Identification of the most-abundant phytochemicals in GLE. (A) LC–UV/MS (TIC(+)) comparison of the GLE, FEF and AEF profiles. (B) Quantitation of rutin, quercetin-3-glucuside (Q-3-G), quercetin and kaempferol was performed employing a calibration curve using pure standards.

Figure 2.

Graviola leaf phytochemicals inhibit proliferation of human prostate cancer cells. (A) Determination of IC50 of GLE and its constituents. PC-3 cells were treated with GLE, AEF, FEF and rutin at various concentrations for 48h. The percentage cell proliferation was measured by MTT assay. (B) Bar-graphical representation of IC50 values (mentioned above) of GLE, AEF, FEF and rutin tested in PC-3 cells. (C) GLE and its constituents affect the cell viability of PC-3 cells. Bar graphical representation of percent cell viability of PC-3 cells treated with GLE, AEF and FEF as demonstrated by trypan blue exclusion assay. (D) GLE and its constituents inhibit clonogenic capacity of prostate cancer cells. Bar-graphical representation and photograph of crystal violet-stained surviving colonies from control and GLE-, AEF- and FEF-treated groups. Values and error bars shown in the graphs represent Mean ± SD. (*P < 0.05, compared with controls).

Figure 3.

Dietary feeding of GLE showed inhibition of human prostate tumor xenograft growth in nude mice.

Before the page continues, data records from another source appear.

-- pv_equiv track=rewrite | github.com/shirkirtia-art/web-cache-vuln-tool | cache_scanner.py | get_cache_status
-- ===== SOURCE A (Python) =====
-- def get_cache_status(headers):
--     if 'CF-Cache-Status' in headers:
--         status = headers['CF-Cache-Status'].upper()
--         if status in ['HIT', 'REVALIDATED', 'UPDATING']:
--             return 'HIT'
--         elif status in ['MISS', 'BYPASS', 'EXPIRED', 'DYNAMIC', 'BYPASS+MISS', 'BYPASS+HIT']:
--             return 'MISS'
--
--     if 'X-Cache' in headers:
--         xc = headers['X-Cache'].upper()
--         if any(x in xc for x in ['HIT', 'HIT FROM', 'CACHED']):
--             return 'HIT'
--         elif any(x in xc for x in ['MISS', 'MISS FROM', 'BYPASS', 'UNCACHEABLE']):
--             return 'MISS'
--
--     if 'X-Proxy-Cache' in headers:
--         xpc = headers['X-Proxy-Cache'].upper()
--         if 'HIT' in xpc:
--             return 'HIT'
--         elif any(x in xpc for x in ['MISS', 'BYPASS']):
--             return 'MISS'
--
--     if 'Age' in headers and headers['Age'].isdigit() and int(headers['Age']) > 0:
--         return 'HIT'
--
--     if 'X-Cacheable' in headers:
--         if 'YES' in headers['X-Cacheable'].upper() or 'TRUE' in headers['X-Cacheable'].upper():
--             return 'HIT'
--
--     return 'UNKNOWN'
-- ===== SOURCE B (Python) =====
-- # B: single pass over the header items with a priority accumulator, instead of
-- # A's fixed chain of keyed lookups: every (name, value) pair is classified
-- # independently into an optional (priority, verdict) candidate, and one fold
-- # keeps the candidate of smallest priority; the answer is its verdict.
-- # Correct because each recognised header name has a distinct priority equal to
-- # its position in A's early-return chain, so the minimum-priority candidate is
-- # exactly the first check that fires in A.
--
-- def _classify(name, value):
--     if name == 'CF-Cache-Status':
--         v = value.upper()
--         if v in ('HIT', 'REVALIDATED', 'UPDATING'):
--             return (0, 'HIT')
--         if v in ('MISS', 'BYPASS', 'EXPIRED', 'DYNAMIC', 'BYPASS+MISS', 'BYPASS+HIT'):
--             return (0, 'MISS')
--     elif name == 'X-Cache':
--         v = value.upper()
--         if any(p in v for p in ('HIT', 'HIT FROM', 'CACHED')):
--             return (1, 'HIT')
--         if any(p in v for p in ('MISS', 'MISS FROM', 'BYPASS', 'UNCACHEABLE')):
--             return (1, 'MISS')
--     elif name == 'X-Proxy-Cache':
--         v = value.upper()
--         if 'HIT' in v:
--             return (2, 'HIT')
--         if 'MISS' in v or 'BYPASS' in v:
--             return (2, 'MISS')
--     elif name == 'Age':
--         if value.isdigit() and int(value) > 0:
--             return (3, 'HIT')
--     elif name == 'X-Cacheable':
--         v = value.upper()
--         if 'YES' in v or 'TRUE' in v:
--             return (4, 'HIT')
--     return None
--
--
-- def get_cache_status(headers):
--     best = None
--     for name, value in headers.items():
--         cand = _classify(name, value)
--         if cand is not None and (best is None or cand[0] < best[0]):
--             best = cand
--     return best[1] if best is not None else 'UNKNOWN'
-- ===== Notes on version B (the rewrite author's own statement) =====
-- stated objective: alternative
-- what changed: A's fixed chain of five keyed lookups with early returns is replaced by a single pass over the header items that classifies each (name, value) pair independently into an optional (priority, verdict) candidate and folds them with a minimum-priority accumulator; the answer is the verdict of the best candidate, UNKNOWN if none.
import Mathlib
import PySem

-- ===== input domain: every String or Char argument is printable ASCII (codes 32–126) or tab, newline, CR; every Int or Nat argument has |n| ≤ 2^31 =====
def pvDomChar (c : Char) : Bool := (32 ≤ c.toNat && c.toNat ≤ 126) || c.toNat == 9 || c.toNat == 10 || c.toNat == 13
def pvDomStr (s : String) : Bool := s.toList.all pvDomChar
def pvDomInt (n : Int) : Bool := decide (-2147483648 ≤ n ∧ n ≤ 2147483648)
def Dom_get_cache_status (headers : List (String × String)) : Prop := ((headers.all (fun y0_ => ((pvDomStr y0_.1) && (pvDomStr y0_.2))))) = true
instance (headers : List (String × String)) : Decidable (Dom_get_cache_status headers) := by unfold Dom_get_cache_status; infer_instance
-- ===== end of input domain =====

-- B replaces A's fixed chain of keyed lookups by a single pass over the header items
-- that classifies each pair into an optional (priority, verdict) candidate and keeps
-- the minimum-priority one (objective: alternative).

-- ===== PORT A =====
-- A is a chain of early returns; each block becomes an Option String, none meaning "fall through".
def get_cache_status (headers : List (String × String)) : String :=
  let d : PySem.Dict String String := PySem.Dict.mk headers
  let r1 : Option String :=
    match d.get? "CF-Cache-Status" with
    | some v =>
      let status := PySem.Str.upper v
      if (["HIT", "REVALIDATED", "UPDATING"] : List String).contains status then some "HIT"
      else if (["MISS", "BYPASS", "EXPIRED", "DYNAMIC", "BYPASS+MISS", "BYPASS+HIT"] : List String).contains status then some "MISS"
      else none
    | none => none
  match r1 with
  | some r => r
  | none =>
    let r2 : Option String :=
      match d.get? "X-Cache" with
      | some v =>
        let xc := PySem.Str.upper v
        if (["HIT", "HIT FROM", "CACHED"] : List String).any (fun x => PySem.Str.isIn x xc) then some "HIT"
        else if (["MISS", "MISS FROM", "BYPASS", "UNCACHEABLE"] : List String).any (fun x => PySem.Str.isIn x xc) then some "MISS"
        else none
      | none => none
    match r2 with
    | some r => r
    | none =>
      let r3 : Option String :=
        match d.get? "X-Proxy-Cache" with
        | some v =>
          let xpc := PySem.Str.upper v
          if PySem.Str.isIn "HIT" xpc then some "HIT"
          else if (["MISS", "BYPASS"] : List String).any (fun x => PySem.Str.isIn x xpc) then some "MISS"
          else none
        | none => none
      match r3 with
      | some r => r
      | none =>
        let ageHit : Bool :=
          match d.get? "Age" with
          | some a => PySem.Str.strIsdigit a && decide (0 < (PySem.Int.ofStr? a).getD 0)
          | none => false
        if ageHit then "HIT"
        else
          let cacheableHit : Bool :=
            match d.get? "X-Cacheable" with
            | some v => PySem.Str.isIn "YES" (PySem.Str.upper v) || PySem.Str.isIn "TRUE" (PySem.Str.upper v)
            | none => false
          if cacheableHit then "HIT" else "UNKNOWN"

-- ===== PORT B =====
-- _classify(name, value): optional (priority, verdict) candidate for one header pair.
def pvClassify (name : String) (value : String) : Option (Nat × String) :=
  if name = "CF-Cache-Status" then
    let v := PySem.Str.upper value
    if (["HIT", "REVALIDATED", "UPDATING"] : List String).contains v then some (0, "HIT")
    else if (["MISS", "BYPASS", "EXPIRED", "DYNAMIC", "BYPASS+MISS", "BYPASS+HIT"] : List String).contains v then some (0, "MISS")
    else none
  else if name = "X-Cache" then
    let v := PySem.Str.upper value
    if (["HIT", "HIT FROM", "CACHED"] : List String).any (fun p => PySem.Str.isIn p v) then some (1, "HIT")
    else if (["MISS", "MISS FROM", "BYPASS", "UNCACHEABLE"] : List String).any (fun p => PySem.Str.isIn p v) then some (1, "MISS")
    else none
  else if name = "X-Proxy-Cache" then
    let v := PySem.Str.upper value
    if PySem.Str.isIn "HIT" v then some (2, "HIT")
    else if PySem.Str.isIn "MISS" v || PySem.Str.isIn "BYPASS" v then some (2, "MISS")
    else none
  else if name = "Age" then
    if PySem.Str.strIsdigit value && decide (0 < (PySem.Int.ofStr? value).getD 0) then some (3, "HIT")
    else none
  else if name = "X-Cacheable" then
    let v := PySem.Str.upper value
    if PySem.Str.isIn "YES" v || PySem.Str.isIn "TRUE" v then some (4, "HIT")
    else none
  else none

-- the body of B's for-loop: fold one header pair into the running best candidate
def pvStep (best : Option (Nat × String)) (p : String × String) : Option (Nat × String) :=
  match pvClassify p.1 p.2 with
  | none => best
  | some c =>
    match best with
    | none => some c
    | some b => if c.1 < b.1 then some c else some b

-- headers.items(): under the assoc-list dict convention (lookup = first match) the
-- items of the dict are the pairs with the FIRST occurrence kept per key; exact there.
def pvItems : List (String × String) → List (String × String)
  | [] => []
  | p :: rest => p :: pvItems (rest.filter (fun q => !(q.1 == p.1)))
termination_by l => l.length
decreasing_by
  simp only [List.length_cons, List.length_unattach]
  exact Nat.lt_succ_of_le (le_trans (List.length_filter_le _ _) (le_of_eq List.length_attach))

def get_cache_status_alt (headers : List (String × String)) : String :=
  match (pvItems headers).foldl pvStep none with
  | some b => b.2
  | none => "UNKNOWN"

-- ===== PRECONDITION & SPEC =====
def Spec_get_cache_status (headers : List (String × String)) (out : String) : Prop := out = get_cache_status_alt headers
instance (headers : List (String × String)) (out : String) : Decidable (Spec_get_cache_status headers out) := by unfold Spec_get_cache_status; infer_instance

-- ===== CLAIM (what is proved, stated in full; the proofs are below) =====
def Claim_equal_get_cache_status : Prop := ∀ (headers : List (String × String)), Dom_get_cache_status headers → Spec_get_cache_status headers (get_cache_status headers)

-- ===== LEMMAS AND PROOFS =====

-- left-biased minimum-priority merge: pvStep b p = pvCombine b (pvClassify p.1 p.2)
def pvCombine (a b : Option (Nat × String)) : Option (Nat × String) :=
  match a, b with
  | none, b => b
  | some x, none => some x
  | some x, some y => if y.1 < x.1 then some y else some x

lemma pvStep_eq (b : Option (Nat × String)) (p : String × String) :
    pvStep b p = pvCombine b (pvClassify p.1 p.2) := by
  unfold pvStep pvCombine
  cases pvClassify p.1 p.2 <;> cases b <;> rfl

lemma pvCombine_none_left (b : Option (Nat × String)) : pvCombine none b = b := rfl

lemma pvCombine_none_right (a : Option (Nat × String)) : pvCombine a none = a := by
  cases a <;> rfl
-- pv_equiv track=rewrite | github.com/LarekMehdi/python | numbers/grains.py | get_wheat_map
-- ===== SOURCE A (Python) =====
-- def get_wheat_map(number):
--     dic = dict()
--     for i in range(1, number+1):
--         if i > 1:
--             last_num = dic[i-1]
--             dic[i] = last_num * 2
--         else:
--             dic[i] = i
--
--     return dic
-- ===== SOURCE B (Python) =====
-- def get_wheat_map(number):
--     return {i: 1 << (i - 1) for i in range(1, number + 1)}
-- ===== Notes on version B (the rewrite author's own statement) =====
-- stated objective: simpler
-- what changed: B computes each square's grain count directly by the closed form 1 << (i-1) in a dict comprehension, instead of A's loop that reads the previous dict entry and doubles it.
import Mathlib
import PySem

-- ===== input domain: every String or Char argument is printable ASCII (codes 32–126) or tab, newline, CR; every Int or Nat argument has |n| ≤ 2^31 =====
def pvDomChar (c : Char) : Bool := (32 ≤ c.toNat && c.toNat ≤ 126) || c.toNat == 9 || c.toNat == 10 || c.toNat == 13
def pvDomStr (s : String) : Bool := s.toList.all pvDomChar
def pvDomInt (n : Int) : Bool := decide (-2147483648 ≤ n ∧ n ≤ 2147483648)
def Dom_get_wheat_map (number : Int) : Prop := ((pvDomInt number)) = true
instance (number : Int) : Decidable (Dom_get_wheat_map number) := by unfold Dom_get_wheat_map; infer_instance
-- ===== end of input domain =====

-- B replaces A's running-double that reads the previous dict entry by the closed form 2^(i-1) per key (objective: simpler).

-- ===== PORT A =====
-- dic[i-1] always hits an existing key (i-1 was inserted on the previous iteration), so getD with dummy default 0 is exact.
def get_wheat_map (number : Int) : List (Int × Int) :=
  ((PySem.List.pyRange 1 (number + 1) 1).foldl
    (fun d i =>
      if i > 1 then
        d.insert i (d.getD (i - 1) 0 * 2)
      else
        d.insert i i)
    (PySem.Dict.empty : PySem.Dict Int Int)).items

-- ===== PORT B =====
-- dict comprehension over distinct keys: its item list is exactly this map; 1 << (i-1) is (1 : Int) <<< (i-1).toNat.
def get_wheat_map_alt (number : Int) : List (Int × Int) :=
  (PySem.List.pyRange 1 (number + 1) 1).map (fun i => (i, (1 : Int) <<< (i - 1).toNat))

-- ===== PRECONDITION & SPEC =====
def Spec_get_wheat_map (number : Int) (out : List (Int × Int)) : Prop := out = get_wheat_map_alt number
instance (number : Int) (out : List (Int × Int)) : Decidable (Spec_get_wheat_map number out) := by unfold Spec_get_wheat_map; infer_instance

-- ===== CLAIM (what is proved, stated in full; the proofs are below) =====
def Claim_equal_get_wheat_map : Prop := ∀ (number : Int), Dom_get_wheat_map number → Spec_get_wheat_map number (get_wheat_map number)

-- ===== LEMMAS AND PROOFS =====

-- invariant: after processing 1..n, A's dict is exactly the closed-form association list
lemma get_wheat_map_loop (n : Nat) :
    (PySem.List.pyRange 1 ((n : Int) + 1) 1).foldl
      (fun d i =>
        if i > 1 then
          d.insert i (d.getD (i - 1) 0 * 2)
        else
          d.insert i i)
      (PySem.Dict.empty : PySem.Dict Int Int)
    = PySem.Dict.mk ((PySem.List.pyRange 1 ((n : Int) + 1) 1).map (fun i => (i, 2 ^ (i - 1).toNat))) := by
  induction n with
  | zero =>
      simp [PySem.List.pyRange_one_eq_nil, PySem.Dict.empty]
  | succ m ih =>
      have h1 : (1 : Int) ≤ (m : Int) + 1 := by omega
      have hsplit := PySem.List.pyRange_one_succ_right h1
      push_cast
      rw [hsplit, List.foldl_append, List.map_append, ih]
      simp only [List.foldl_cons, List.foldl_nil, List.map_cons, List.map_nil]
      by_cases hm : m = 0
      · subst hm
        simp [PySem.List.pyRange_one_eq_nil, PySem.Dict.insert]
      · have hm1 : (1 : Nat) ≤ m := Nat.one_le_iff_ne_zero.mpr hm
        have hgt : ((m : Int) + 1) > 1 := by
          have : (1 : Int) ≤ (m : Int) := by exact_mod_cast hm1
          omega
        rw [if_pos hgt]
        have hnodup : (PySem.Dict.mk ((PySem.List.pyRange 1 ((m : Int) + 1) 1).map
            (fun i => (i, (2 : Int) ^ (i - 1).toNat)))).keys.Nodup := by
          simp only [PySem.Dict.keys, List.map_map, Function.comp_def]
          simpa using PySem.List.nodup_pyRange_one 1 ((m : Int) + 1)
        have hmem : ((m : Int), (2 : Int) ^ (((m : Int)) - 1).toNat) ∈
            (PySem.Dict.mk ((PySem.List.pyRange 1 ((m : Int) + 1) 1).map
              (fun i => (i, (2 : Int) ^ (i - 1).toNat)))).items := by
          simp only [List.mem_map]
          exact ⟨(m : Int), by
            rw [PySem.List.mem_pyRange_one]
            constructor
            · exact_mod_cast hm1
            · omega, rfl⟩
        have hgetD := PySem.Dict.getD_of_mem_items _ hmem hnodup 0
        rw [show ((m : Int) + 1 - 1) = (m : Int) by ring]
        rw [hgetD]
        have hval : (2 : Int) ^ ((m : Int) - 1).toNat * 2 = 2 ^ ((m : Int) + 1 - 1).toNat := by
          have h2 : ((m : Int) - 1).toNat = m - 1 := by omega
          have h3 : ((m : Int) + 1 - 1).toNat = m := by omega
          rw [h2, h3, ← pow_succ]
          congr 1
          omega

        -- (m:Int)+1 is a fresh key: it is not in pyRange 1 (m+1)
        have hfresh : (PySem.Dict.mk ((PySem.List.pyRange 1 ((m : Int) + 1) 1).map
            (fun i => (i, (2 : Int) ^ (i - 1).toNat)))).contains ((m : Int) + 1) = false := by
          rw [PySem.Dict.contains_eq_decide_mem_keys]
          simp only [decide_eq_false_iff_not, PySem.Dict.keys, List.map_map,
            List.mem_map, not_exists, Function.comp_def]
          intro x hx
          rw [PySem.List.mem_pyRange_one] at hx
          omega
        apply PySem.Dict.ext
        rw [PySem.Dict.items_insert_of_not_contains _ (2 ^ ((m : Int) - 1).toNat * 2) hfresh, hval]
        have h4 : ((m : Int) + 1 - 1).toNat = ((m : Int)).toNat := by omega
        rw [h4]

-- ===== VERDICT (by name: the statement is the Claim_ definition above) =====
theorem get_wheat_map_spec : Claim_equal_get_wheat_map := by
  intro number _
  unfold Spec_get_wheat_map get_wheat_map get_wheat_map_alt
  by_cases hn : number ≤ 0
  · rw [PySem.List.pyRange_one_eq_nil (by omega)]
    simp [PySem.Dict.empty]
  · obtain ⟨n, rfl⟩ : ∃ n : Nat, number = (n : Int) :=
      ⟨number.toNat, (Int.toNat_of_nonneg (by omega)).symm⟩
    rw [get_wheat_map_loop n]

    refine List.map_congr_left (fun i _ => ?_)
    rw [Int.shiftLeft_eq, one_mul]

Male nude mice were subcutaneously injected with 106 PC-3-luc cells. (Ai) Bioluminescent images (representative one animal per group) depicting tumor progression over 4 weeks. (Aii) Quantitation of radiance (photons/s/cm2/sr) measured from tumors of vehicle- and GLE-, AEF-, FEF- and rutin-fed mice. (B) Tumor-volume (in mm3). (C) Tumor weight comparison along with photographic images of excised tumors. (D) Body weight comparison of vehicle and treatment groups. (*P < 0.05; two-way analysis of variance, compared with controls).

Figure 4.

Plasma concentration-time profiles of GLE and FEF (100mg/kg bw). The plasma concentration-time profile of (A) rutin and (B) Q-3-G were quantitated in blood samples collected at various time points (0.08, 0.16, 0.25, 0.5, 1, 2, 4 and 6h) following oral administration of GLE and FEF. Error bars refer to Mean ± SD (*P < 0.05).

Figure 5.

Oral PK parameters of GLE and FEF. (A) Peak plasma concentration of rutin and Q-3-G (Cmax), (B) area under the concentration-time curve (AUClast) for rutin and Q-3-G determined using plasma samples collected at various time points (0.08, 0.16, 0.25, 0.5, 1, 2, 4 and 6h) for GLE and FEF.

Figure 6.

In vitro cellular uptake of flavonoids. (A) Comparison of cellular concentrations of rutin in the case of GLE and FEF treatments. (B) Concentration values of rutin in the case of GLE and FEF treatment for 4, 8 and 12h. Values and error bars refer to Mean ± SD (*P < 0.05).